LAZARE ZOUNGRANA, PREMIER RESPONSABLE DE LA CROIX-ROUGE BURKINABE : « Nous intervenons de façon neutre et impartiale»
Selon les projections de 2018, davantage de personnes vont être affectées par la crise humanitaire qui fragilise des millions de personnes dans 5 pays du Sahel. Au Burkina Faso, entre 14 et 15 000 personnes ont déjà quitté leurs localités respectives du fait de la violence terroriste. La situation humanitaire est difficile. Nous avons rencontré le premier responsable de la Croix-Rouge burkinabè, Lazare Zoungrana, pour parler de l’appui que son institution apporte à la population du Sahel.
« Le Pays » : Comment appréciez-vous la situation humanitaire actuelle au Sahel ?
Lazare Zoungrana : Vous savez bien que cette zone du Burkina Faso a toujours été en proie à des difficultés sur le plan humanitaire au regard de l’hostilité de l’environnement et des catastrophes récurrentes voire endémiques auxquelles les populations font face d’année en année. Cet état de fait rend les populations du Sahel encore plus vulnérables lorsque la zone enregistre d’autres types de crises comme celles engendrées par les violences armées. En effet, même en temps normal, l’insécurité alimentaire, le manque d’eau et les problèmes de santé étaient le lot des préoccupations des populations qui, de nos jours, doivent composer avec la crise sécuritaire dans la recherche de leur pitance quotidienne. Il est vrai que la situation n’a pas encore été qualifiée au regard du droit international humanitaire mais, tous ces éléments mis ensemble, nous autorisent à dire que la zone du Sahel est dans une situation de crise complexe.

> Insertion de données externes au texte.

-- pv_equiv track=rewrite | github.com/darrenjedwards/spdp-observer-p-vs-np | spdp_exact.py | rank_stream
-- ===== SOURCE A (Python) =====
-- from typing import Dict, Tuple, Iterable, List
--
-- PRIME = 1_000_003
--
-- def mod_inv(a: int, p: int = PRIME) -> int:
--     a %= p
--     if a == 0:
--         raise ZeroDivisionError("inverse of 0")
--     return pow(a, p - 2, p)
--
-- def rank_stream(vectors: Iterable[Dict[int, int]], ncols: int) -> int:
--     basis: Dict[int, Dict[int, int]] = {}
--     rank = 0
--     for vec0 in vectors:
--         v = {j: (val % PRIME) for j, val in vec0.items() if (val % PRIME) != 0}
--         while v:
--             pivot = max(v.keys())
--             if pivot in basis:
--                 b = basis[pivot]
--                 factor = v[pivot]
--                 for j, bj in b.items():
--                     v[j] = (v.get(j, 0) - factor * bj) % PRIME
--                     if v[j] == 0:
--                         v.pop(j, None)
--             else:
--                 inv = mod_inv(v[pivot])
--                 for j in list(v.keys()):
--                     v[j] = (v[j] * inv) % PRIME
--                 basis[pivot] = v
--                 rank += 1
--                 break
--     return rank
-- ===== SOURCE B (Python) =====
-- PRIME = 1_000_003
--
-- def mod_inv(a: int, p: int = PRIME) -> int:
--     a %= p
--     if a == 0:
--         raise ZeroDivisionError("inverse of 0")
--     return pow(a, p - 2, p)
--
-- def _sub_scaled(v, row, factor):
--     # v - factor*row over GF(PRIME); v, row are lists of (col, val) sorted by
--     # column descending with distinct columns; zero residuals are dropped.
--     out = []
--     i = k = 0
--     while i < len(v) and k < len(row):
--         (jv, xv), (jr, xr) = v[i], row[k]
--         if jv > jr:
--             out.append((jv, xv))
--             i += 1
--         elif jv < jr:
--             x = (-factor * xr) % PRIME
--             if x != 0:
--                 out.append((jr, x))
--             k += 1
--         else:
--             x = (xv - factor * xr) % PRIME
--             if x != 0:
--                 out.append((jv, x))
--             i += 1
--             k += 1
--     out.extend(v[i:])
--     while k < len(row):
--         jr, xr = row[k]
--         x = (-factor * xr) % PRIME
--         if x != 0:
--             out.append((jr, x))
--         k += 1
--     return out
--
-- def rank_stream(vectors, ncols):
--     basis = {}  # pivot column -> row as a descending-sorted list of (col, val)
--     rank = 0
--     for vec in vectors:
--         v = sorted(((j, val % PRIME) for j, val in vec.items() if val % PRIME != 0),
--                    key=lambda kv: kv[0], reverse=True)
--         while v:
--             pivot, lead = v[0]
--             row = basis.get(pivot)
--             if row is None:
--                 inv = mod_inv(lead)
--                 v = [(j, (x * inv) % PRIME) for j, x in v]
--                 basis[pivot] = v
--                 rank += 1
--                 break
--             v = _sub_scaled(v, row, lead)
--     return rank
-- ===== Notes on version B (the rewrite author's own statement) =====
-- stated objective: alternative
-- what changed: Each streamed vector is kept as a descending-sorted sparse list instead of a dict: one sort per vector replaces the per-iteration max(v.keys()) scan, and every elimination step becomes a single linear two-pointer merge of the vector with the stored basis row instead of a keyed dict-update loop with zero-popping.
import Mathlib
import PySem
-- pv_equiv track=rewrite | github.com/Baasil22/WAF | waf/rules/ssrf.py | _looks_like_url
-- ===== SOURCE A (Python) =====
-- def _looks_like_url(key: str, value: str) -> bool:
--     """Check if a parameter looks like it could contain a URL"""
--     url_param_names = [
--         'url', 'uri', 'path', 'link', 'href', 'src', 'source',
--         'redirect', 'target', 'dest', 'destination', 'rurl',
--         'return', 'return_url', 'callback', 'next', 'ref',
--         'feed', 'host', 'site', 'domain', 'proxy', 'img',
--         'image', 'file', 'document', 'page', 'load', 'fetch'
--     ]
--
--     key_lower = key.lower()
--     if any(name in key_lower for name in url_param_names):
--         return True
--
--     # Check if value looks like a URL
--     url_indicators = ['http://', 'https://', '://', 'www.', '.com', '.org', '.net']
--     return any(ind in value.lower() for ind in url_indicators)
-- ===== SOURCE B (Python) =====
-- _URL_PARAM_NAMES = ('url', 'uri', 'path', 'link', 'href', 'src', 'source',
--                     'redirect', 'target', 'dest', 'destination', 'rurl',
--                     'return', 'return_url', 'callback', 'next', 'ref',
--                     'feed', 'host', 'site', 'domain', 'proxy', 'img',
--                     'image', 'file', 'document', 'page', 'load', 'fetch')
--
-- _URL_INDICATORS = ('http://', 'https://', '://', 'www.', '.com', '.org', '.net')
--
--
-- def _match_any(text, keywords):
--     """Multi-pattern matcher: one forward pass over text simulating an NFA.
--     The state set holds the not-yet-consumed remainders of keywords whose
--     partial match is a suffix of the text read so far; a keyword occurs in
--     the text exactly when some remainder becomes empty."""
--     if any(kw == '' for kw in keywords):
--         return True
--     states = []
--     for c in text:
--         states = [st[1:] for st in list(keywords) + states if st[:1] == c]
--         if any(st == '' for st in states):
--             return True
--     return False
--
--
-- def _looks_like_url(key: str, value: str) -> bool:
--     """Check if a parameter looks like it could contain a URL"""
--     if _match_any(key.lower(), _URL_PARAM_NAMES):
--         return True
--     return _match_any(value.lower(), _URL_INDICATORS)
-- ===== Notes on version B (the rewrite author's own statement) =====
-- stated objective: alternative
-- what changed: Replaces the per-keyword any(sub in text) substring scans by a single forward pass NFA state-set simulation: it maintains the set of partial-match remainders of all keywords at once and reports a hit when a remainder empties.
import Mathlib
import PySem

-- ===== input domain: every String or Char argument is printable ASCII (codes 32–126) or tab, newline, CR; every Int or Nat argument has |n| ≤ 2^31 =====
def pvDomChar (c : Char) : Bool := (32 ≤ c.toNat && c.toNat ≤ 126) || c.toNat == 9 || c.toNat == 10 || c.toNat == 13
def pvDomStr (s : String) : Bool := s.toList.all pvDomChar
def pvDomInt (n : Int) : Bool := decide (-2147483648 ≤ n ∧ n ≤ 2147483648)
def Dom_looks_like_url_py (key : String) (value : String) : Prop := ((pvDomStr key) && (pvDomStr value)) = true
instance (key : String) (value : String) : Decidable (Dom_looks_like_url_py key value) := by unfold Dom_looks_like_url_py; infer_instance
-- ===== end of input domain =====

-- ===== PORT A =====
-- B replaces the per-keyword substring scans by one forward pass that simulates
-- an NFA over the set of partial-match remainders of all keywords (alternative).
def aUrlParamNames : List String :=
  ["url", "uri", "path", "link", "href", "src", "source",
   "redirect", "target", "dest", "destination", "rurl",
   "return", "return_url", "callback", "next", "ref",
   "feed", "host", "site", "domain", "proxy", "img",
   "image", "file", "document", "page", "load", "fetch"]

def aUrlIndicators : List String :=
  ["http://", "https://", "://", "www.", ".com", ".org", ".net"]

def looks_like_url_py (key : String) (value : String) : Bool :=
  let key_lower := PySem.Str.lower key
  if aUrlParamNames.any (fun name => PySem.Str.isIn name key_lower) then true
  else aUrlIndicators.any (fun ind => PySem.Str.isIn ind (PySem.Str.lower value))

-- ===== PORT B =====
def bUrlParamNames : List String :=
  ["url", "uri", "path", "link", "href", "src", "source",
   "redirect", "target", "dest", "destination", "rurl",
   "return", "return_url", "callback", "next", "ref",
   "feed", "host", "site", "domain", "proxy", "img",
   "image", "file", "document", "page", "load", "fetch"]

def bUrlIndicators : List String :=
  ["http://", "https://", "://", "www.", ".com", ".org", ".net"]

-- one NFA step: start a fresh match of every keyword, keep states consuming c
def stepB (kws states : List (List Char)) (c : Char) : List (List Char) :=
  (kws ++ states).filterMap (fun st => if st.head? = some c then some st.tail else none)

-- forward pass over the text with the current state set
def runB (kws states : List (List Char)) : List Char → Bool
  | [] => false
  | c :: t =>
    let states' := stepB kws states c
    if states'.any (·.isEmpty) then true else runB kws states' t

def matchAnyB (text : String) (kws : List String) : Bool :=
  let kls := kws.map String.toList
  if kls.any (·.isEmpty) then true else runB kls [] text.toList

def looks_like_url_py_alt (key : String) (value : String) : Bool :=
  if matchAnyB (PySem.Str.lower key) bUrlParamNames then true
  else matchAnyB (PySem.Str.lower value) bUrlIndicators

-- ===== PRECONDITION & SPEC =====
def Spec_looks_like_url_py (key : String) (value : String) (out : Bool) : Prop := out = looks_like_url_py_alt key value
instance (key : String) (value : String) (out : Bool) : Decidable (Spec_looks_like_url_py key value out) := by unfold Spec_looks_like_url_py; infer_instance

-- ===== CLAIM (what is proved, stated in full; the proofs are below) =====
def Claim_equal_looks_like_url_py : Prop := ∀ (key : String) (value : String), Dom_looks_like_url_py key value → Spec_looks_like_url_py key value (looks_like_url_py key value)

-- ===== LEMMAS AND PROOFS =====

theorem mem_stepB (kws states : List (List Char)) (c : Char) (st' : List Char) :
    st' ∈ stepB kws states c ↔ c :: st' ∈ kws ++ states := by
  unfold stepB
  rw [List.mem_filterMap]
  constructor
  · rintro ⟨st, hmem, hst⟩
    split_ifs at hst with hhd
    cases st with
    | nil => simp at hhd
    | cons a u =>
      simp only [List.head?, Option.some.injEq] at hhd
      simp only [List.tail_cons, Option.some.injEq] at hst
      subst hhd; subst hst; exact hmem
  · intro hmem
    exact ⟨c :: st', hmem, by simp⟩

theorem runB_true_iff (kws : List (List Char)) (states : List (List Char)) (s : List Char) :
    runB kws states s = true ↔
      (∃ kw ∈ kws, kw ≠ [] ∧ kw <:+: s) ∨ (∃ st ∈ states, st ≠ [] ∧ st <+: s) := by
  induction s generalizing states with
  | nil =>
    simp only [runB]
    constructor
    · intro h; simp at h
    · rintro (⟨kw, _, hne, hinf⟩ | ⟨st, _, hne, hpre⟩)
      · exact absurd (List.infix_nil.mp hinf) hne
      · exact absurd (List.prefix_nil.mp hpre) hne
  | cons c t ih =>
    simp only [runB]
    constructor
    · intro h
      split_ifs at h with hc
      · obtain ⟨st', hmem', hemp⟩ := List.any_eq_true.mp hc
        have he : st' = [] := List.isEmpty_iff.mp hemp
        subst he
        have h1 : [c] ∈ kws ++ states := (mem_stepB kws states c []).mp hmem'
        have hp : [c] <+: c :: t := ⟨t, rfl⟩
        rcases List.mem_append.mp h1 with hk | hs
        · exact Or.inl ⟨[c], hk, by simp, hp.isInfix⟩
        · exact Or.inr ⟨[c], hs, by simp, hp⟩
      · rcases (ih _).mp h with ⟨kw, hk, hne, hinf⟩ | ⟨st', hmem', hne', hpre'⟩
        · exact Or.inl ⟨kw, hk, hne, hinf.trans (List.suffix_cons c t).isInfix⟩
        · have h1 := (mem_stepB kws states c st').mp hmem'
          have hp : c :: st' <+: c :: t := by
            obtain ⟨r, hr⟩ := hpre'
            exact ⟨r, by simp [hr]⟩
          rcases List.mem_append.mp h1 with hk | hs
          · exact Or.inl ⟨c :: st', hk, by simp, hp.isInfix⟩
          · exact Or.inr ⟨c :: st', hs, by simp, hp⟩
    · intro h
      by_cases hc : ((stepB kws states c).any (·.isEmpty)) = true
      · rw [if_pos hc]
      · rw [if_neg hc]
        apply (ih _).mpr
        have hnotc : [c] ∉ kws ++ states := by
          intro hmem
          exact hc (List.any_eq_true.mpr ⟨[], (mem_stepB kws states c []).mpr hmem, rfl⟩)
        rcases h with ⟨kw, hk, hne, hinf⟩ | ⟨st, hs, hne, hpre⟩
        · rcases List.infix_cons_iff.mp hinf with hpre | hinf'
          · cases kw with
            | nil => exact absurd rfl hne
            | cons a u =>
              obtain ⟨r, hr⟩ := hpre
              simp only [List.cons_append, List.cons.injEq] at hr
              obtain ⟨hac, hut⟩ := hr
              have hcu : c :: u ∈ kws ++ states :=
                List.mem_append.mpr (Or.inl (hac ▸ hk))
              have hune : u ≠ [] := by
                intro h0
                exact hnotc (h0 ▸ hcu)
              exact Or.inr ⟨u, (mem_stepB kws states c u).mpr hcu, hune, ⟨r, hut⟩⟩
          · exact Or.inl ⟨kw, hk, hne, hinf'⟩
        · cases st with
          | nil => exact absurd rfl hne
          | cons a u =>
            obtain ⟨r, hr⟩ := hpre
            simp only [List.cons_append, List.cons.injEq] at hr
            obtain ⟨hac, hut⟩ := hr
            have hcu : c :: u ∈ kws ++ states :=
              List.mem_append.mpr (Or.inr (hac ▸ hs))
            have hune : u ≠ [] := by
              intro h0
              exact hnotc (h0 ▸ hcu)
            exact Or.inr ⟨u, (mem_stepB kws states c u).mpr hcu, hune, ⟨r, hut⟩⟩

theorem matchAnyB_eq_any_isIn (kws : List String) (s : String) :
    matchAnyB s kws = kws.any (fun kw => PySem.Str.isIn kw s) := by
  simp only [matchAnyB]
  split_ifs with he
  · obtain ⟨kl, hmem, hemp⟩ := List.any_eq_true.mp he
    obtain ⟨kw, hk, rfl⟩ := List.mem_map.mp hmem
    symm
    refine List.any_eq_true.mpr ⟨kw, hk, ?_⟩
    rw [PySem.Str.isIn_iff_infix]
    simp only [List.isEmpty_iff] at hemp
    simp [hemp]
  · cases h : runB (kws.map String.toList) [] s.toList with
    | true =>
      obtain ⟨kl, hmem, hne, hinf⟩ := ((runB_true_iff _ _ _).mp h).resolve_right (by simp)
      obtain ⟨kw, hk, rfl⟩ := List.mem_map.mp hmem
      symm
      exact List.any_eq_true.mpr ⟨kw, hk, (PySem.Str.isIn_iff_infix _ _).mpr hinf⟩
    | false =>
      symm
      rw [Bool.eq_false_iff]
      intro hc
      obtain ⟨kw, hk, hin⟩ := List.any_eq_true.mp hc
      have hne : kw.toList ≠ [] := by
        intro h0
        exact absurd (List.any_eq_true.mpr ⟨kw.toList, List.mem_map.mpr ⟨kw, hk, rfl⟩,
          by simp [h0]⟩) he
      have ht : runB (kws.map String.toList) [] s.toList = true :=
        (runB_true_iff _ _ _).mpr (Or.inl ⟨kw.toList, List.mem_map.mpr ⟨kw, hk, rfl⟩,
          hne, (PySem.Str.isIn_iff_infix _ _).mp hin⟩)
      rw [ht] at h; simp at h

-- ===== VERDICT (by name: the statement is the Claim_ definition above) =====
theorem looks_like_url_py_spec : Claim_equal_looks_like_url_py := by
  intro key value _
  unfold Spec_looks_like_url_py looks_like_url_py looks_like_url_py_alt
  rw [matchAnyB_eq_any_isIn, matchAnyB_eq_any_isIn]
  rfl
-- pv_equiv track=rewrite | github.com/teiknsmith/advent-of-code | 2020/24/sol.py | selected_tile
-- ===== SOURCE A (Python) =====
-- def selected_tile(path):
--     tile = [0,0]
--     prevc = None
--     for c in path:
--         if c == 'w' and prevc != 'n':
--             tile[0] -= 1
--         elif c == 'e' and prevc != 's':
--             tile[0] += 1
--         elif c == 'n':
--             tile[1] += 1
--         elif c == 's':
--             tile[1] -= 1
--         prevc = c
--     return tuple(tile)
-- ===== SOURCE B (Python) =====
-- def selected_tile(path):
--     # closed form: north/south always move y; east moves x unless preceded by south,
--     # west moves x unless preceded by north -- so substring counts suffice.
--     x = path.count('e') - path.count('se') - path.count('w') + path.count('nw')
--     y = path.count('n') - path.count('s')
--     return (x, y)
-- ===== Notes on version B (the rewrite author's own statement) =====
-- stated objective: faster
-- what changed: Replaces the stateful previous-character loop by a closed form built from substring counts: y is the count of norths minus souths, x is easts minus southeasts minus wests plus northwests.
import Mathlib
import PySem

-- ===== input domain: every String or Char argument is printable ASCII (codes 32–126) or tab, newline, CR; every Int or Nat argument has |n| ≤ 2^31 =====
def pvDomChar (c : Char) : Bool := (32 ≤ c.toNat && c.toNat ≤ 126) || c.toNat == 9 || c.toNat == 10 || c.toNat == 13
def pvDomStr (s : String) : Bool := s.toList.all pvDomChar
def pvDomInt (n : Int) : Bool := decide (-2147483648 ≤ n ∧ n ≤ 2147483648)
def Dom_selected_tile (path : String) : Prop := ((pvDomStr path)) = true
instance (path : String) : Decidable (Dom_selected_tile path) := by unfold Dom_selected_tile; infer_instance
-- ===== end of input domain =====

-- B replaces A's stateful previous-character loop by a closed form over substring counts (same O(n), measurably faster via C-level str.count).


-- ===== PORT A =====
-- one loop step of A: updates the tile according to c and the previous character
def pvStepA (st : (Int × Int) × Option Char) (c : Char) : (Int × Int) × Option Char :=
  let tile := st.1
  let prevc := st.2
  let tile' :=
    if c = 'w' ∧ prevc ≠ some 'n' then (tile.1 - 1, tile.2)
    else if c = 'e' ∧ prevc ≠ some 's' then (tile.1 + 1, tile.2)
    else if c = 'n' then (tile.1, tile.2 + 1)
    else if c = 's' then (tile.1, tile.2 - 1)
    else tile
  (tile', some c)

def selected_tile (path : String) : Int × Int :=
  (path.toList.foldl pvStepA ((0, 0), none)).1

-- ===== PORT B =====
def selected_tile_alt (path : String) : Int × Int :=
  ((PySem.Str.count path "e" : Int) - (PySem.Str.count path "se" : Int)
     - (PySem.Str.count path "w" : Int) + (PySem.Str.count path "nw" : Int),
   (PySem.Str.count path "n" : Int) - (PySem.Str.count path "s" : Int))

-- ===== PRECONDITION & SPEC =====
def Spec_selected_tile (path : String) (out : Int × Int) : Prop := out = selected_tile_alt path
instance (path : String) (out : Int × Int) : Decidable (Spec_selected_tile path out) := by unfold Spec_selected_tile; infer_instance

-- ===== CLAIM (what is proved, stated in full; the proofs are below) =====
def Claim_equal_selected_tile : Prop := ∀ (path : String), Dom_selected_tile path → Spec_selected_tile path (selected_tile path)

-- ===== LEMMAS AND PROOFS =====

-- number of adjacent pairs (a, b) inside l
def pvPairCnt (a b : Char) : List Char → Nat
  | [] => 0
  | c :: t => (if c = a ∧ t.head? = some b then 1 else 0) + pvPairCnt a b t

-- the x-displacement A's loop accumulates over l, starting with previous char `prev`
def pvCntE (prev : Option Char) : List Char → Int
  | [] => 0
  | c :: t =>
      (if c = 'w' ∧ prev ≠ some 'n' then -1
       else if c = 'e' ∧ prev ≠ some 's' then 1 else 0) + pvCntE (some c) t

lemma pvGo_single (c : Char) : ∀ (fuel : Nat) (l : List Char) (acc : Nat),
    l.length ≤ fuel → PySem.Chars.count.go [c] fuel l acc = acc + l.count c := by
  intro fuel
  induction fuel with
  | zero =>
      intro l acc h
      have : l = [] := List.length_eq_zero_iff.mp (Nat.le_zero.mp h)
      subst this; simp [PySem.Chars.count.go]
  | succ n ih =>
      intro l acc h
      cases l with
      | nil => simp [PySem.Chars.count.go]
      | cons x t =>
          have hlen : t.length ≤ n := by simp at h; omega
          by_cases hx : x = c
          · subst hx
            have hp : [x].isPrefixOf (x :: t) = true := by simp [List.isPrefixOf]
            simp only [PySem.Chars.count.go, hp, if_pos]
            rw [show List.drop [x].length (x :: t) = t from rfl, ih t (acc + 1) hlen]
            simp [List.count_cons]
            omega
          · have hp : [c].isPrefixOf (x :: t) = false := by
              simp [List.isPrefixOf]
              exact fun hc => hx hc.symm
            simp only [PySem.Chars.count.go, hp, Bool.false_eq_true, if_false]
            have hxc : (x == c) = false := by simp [hx]
            rw [ih t acc hlen, List.count_cons, hxc]
            simp

lemma pvGo_pair (a b : Char) (hab : a ≠ b) : ∀ (fuel : Nat) (l : List Char) (acc : Nat),
    l.length ≤ fuel → PySem.Chars.count.go [a, b] fuel l acc = acc + pvPairCnt a b l := by
  intro fuel
  induction fuel with
  | zero =>
      intro l acc h
      have : l = [] := List.length_eq_zero_iff.mp (Nat.le_zero.mp h)
      subst this; simp [PySem.Chars.count.go, pvPairCnt]
  | succ n ih =>
      intro l acc h
      cases l with
      | nil => simp [PySem.Chars.count.go, pvPairCnt]
      | cons x t =>
          by_cases hp : [a, b].isPrefixOf (x :: t) = true
          · obtain ⟨rfl, t', rfl⟩ : x = a ∧ ∃ t', t = b :: t' := by
              cases t with
              | nil => simp [List.isPrefixOf] at hp
              | cons y t' =>
                  simp [List.isPrefixOf] at hp
                  exact ⟨hp.1.symm, t', by rw [hp.2]⟩
            simp only [PySem.Chars.count.go, hp, if_pos]
            have hlen : t'.length ≤ n := by simp at h; omega
            rw [show List.drop [x, b].length (x :: b :: t') = t' from rfl, ih t' (acc + 1) hlen]
            simp [pvPairCnt]
            rw [if_neg (fun hc => hab hc.1.symm)]
            omega
          · have hp' : [a, b].isPrefixOf (x :: t) = false := by
              cases hq : [a, b].isPrefixOf (x :: t) with
              | false => rfl
              | true => exact absurd hq hp
            simp only [PySem.Chars.count.go, hp', Bool.false_eq_true, if_false]
            rw [ih t acc (by simp at h; omega)]
            have hno : ¬(x = a ∧ t.head? = some b) := by
              rintro ⟨rfl, hh⟩
              cases t with
              | nil => simp at hh
              | cons y t'' =>
                  simp at hh
                  subst hh
                  simp [List.isPrefixOf] at hp
            simp [pvPairCnt, hno]

lemma pvCount_single (l : List Char) (c : Char) :
    PySem.Chars.count l [c] = l.count c := by
  have := pvGo_single c l.length l 0 (le_refl _)
  simpa [PySem.Chars.count] using this

lemma pvCount_pair (l : List Char) (a b : Char) (hab : a ≠ b) :
    PySem.Chars.count l [a, b] = pvPairCnt a b l := by
  have := pvGo_pair a b hab l.length l 0 (le_refl _)
  simpa [PySem.Chars.count] using this

-- characterise the loop's x-displacement by counts, with a boundary correction for `prev`
lemma pvCntE_eq : ∀ (l : List Char) (prev : Option Char),
    pvCntE prev l =
      (l.count 'e' : Int) - pvPairCnt 's' 'e' l - l.count 'w' + pvPairCnt 'n' 'w' l
        + (if prev = some 's' ∧ l.head? = some 'e' then -1 else 0)
        + (if prev = some 'n' ∧ l.head? = some 'w' then 1 else 0) := by
  intro l
  induction l with
  | nil => intro prev; simp [pvCntE, pvPairCnt]
  | cons c t ih =>
      intro prev
      rw [pvCntE, ih (some c)]
      simp only [pvPairCnt, List.count_cons, List.head?_cons]
      push_cast
      by_cases hc1 : c = 'w' <;> by_cases hc2 : c = 'e' <;>
        by_cases hc3 : c = 'n' <;> by_cases hc4 : c = 's' <;>
        simp_all <;> split_ifs <;> simp_all <;> omega

-- the loop invariant: the fold adds the displacement counts to the running tile
lemma pvFoldA : ∀ (l : List Char) (prev : Option Char) (x y : Int),
    (l.foldl pvStepA ((x, y), prev)).1 =
      (x + pvCntE prev l, y + ((l.count 'n' : Int) - l.count 's')) := by
  intro l
  induction l with
  | nil => intro prev x y; simp [pvCntE]
  | cons c t ih =>
      intro prev x y
      rw [List.foldl_cons,
          show pvStepA ((x, y), prev) c =
            ((if c = 'w' ∧ prev ≠ some 'n' then (x - 1, y)
              else if c = 'e' ∧ prev ≠ some 's' then (x + 1, y)
              else if c = 'n' then (x, y + 1)
              else if c = 's' then (x, y - 1) else (x, y)), some c) from rfl]
      simp only [pvCntE, List.count_cons]
      split_ifs with h1 h2 h3 h4 <;> rw [ih] <;>
        simp_all [Prod.ext_iff] <;> ring

-- ===== VERDICT (by name: the statement is the Claim_ definition above) =====
theorem selected_tile_spec : Claim_equal_selected_tile := by
  intro path _
  unfold Spec_selected_tile selected_tile selected_tile_alt
  rw [pvFoldA path.toList none 0 0]
  simp only [PySem.Str.count,
    show ("se" : String).toList = ['s', 'e'] from rfl,
    show ("nw" : String).toList = ['n', 'w'] from rfl,
    show ("e" : String).toList = ['e'] from rfl,
    show ("w" : String).toList = ['w'] from rfl,
    show ("n" : String).toList = ['n'] from rfl,
    show ("s" : String).toList = ['s'] from rfl]
  rw [pvCount_single, pvCount_single, pvCount_single, pvCount_single,
      pvCount_pair _ _ _ (by decide), pvCount_pair _ _ _ (by decide),
      pvCntE_eq]
  simp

Sur le plan humanitaire, quels sont les besoins réels de la population du Sahel ?
Les sécheresses, les inondations, les attaques des sauterelles et des oiseaux granivores font que cette zone est frappée de façon récurrente par l’insécurité alimentaire. Les problèmes d’eau sont des préoccupations de longue date qui entraînent des problèmes d’hygiène et d’assainissement. La malnutrition aigüe est présente au Sahel. On parle toujours de la rareté des pluies mais, il y a des moments où, quand il pleut, cela provoque rapidement des inondations. Au-delà des humains, les animaux subissent également les mêmes problèmes étant donné que c’est une zone d’élevage. Je dirai finalement que ce sont les moyens d’existence même des populations qui sont sérieusement touchés au Sahel. Le plus grand besoin en réalité n’est autre que la stabilité de la zone, c’est-à-dire la paix. C’est cette paix qui donne l’assurance aux populations pour entreprendre et produire les moyens de leur existence. C’est par la stabilité de la zone que tous les acteurs, y compris les populations, seront en mesure de penser développement et victoire sur toutes les formes de souffrances humaines. Vous savez que cette zone accueille également des réfugiés maliens. Donc, la stabilité doit concerner toute la sous-région pour que l’on espère atténuer voire surmonter les conséquences des crises humanitaires. En fait, le Sahel est un concentré de beaucoup de problèmes humanitaires et ce, indépendamment des autres situations d’urgence qui sont venues s’ajouter au quotidien des populations.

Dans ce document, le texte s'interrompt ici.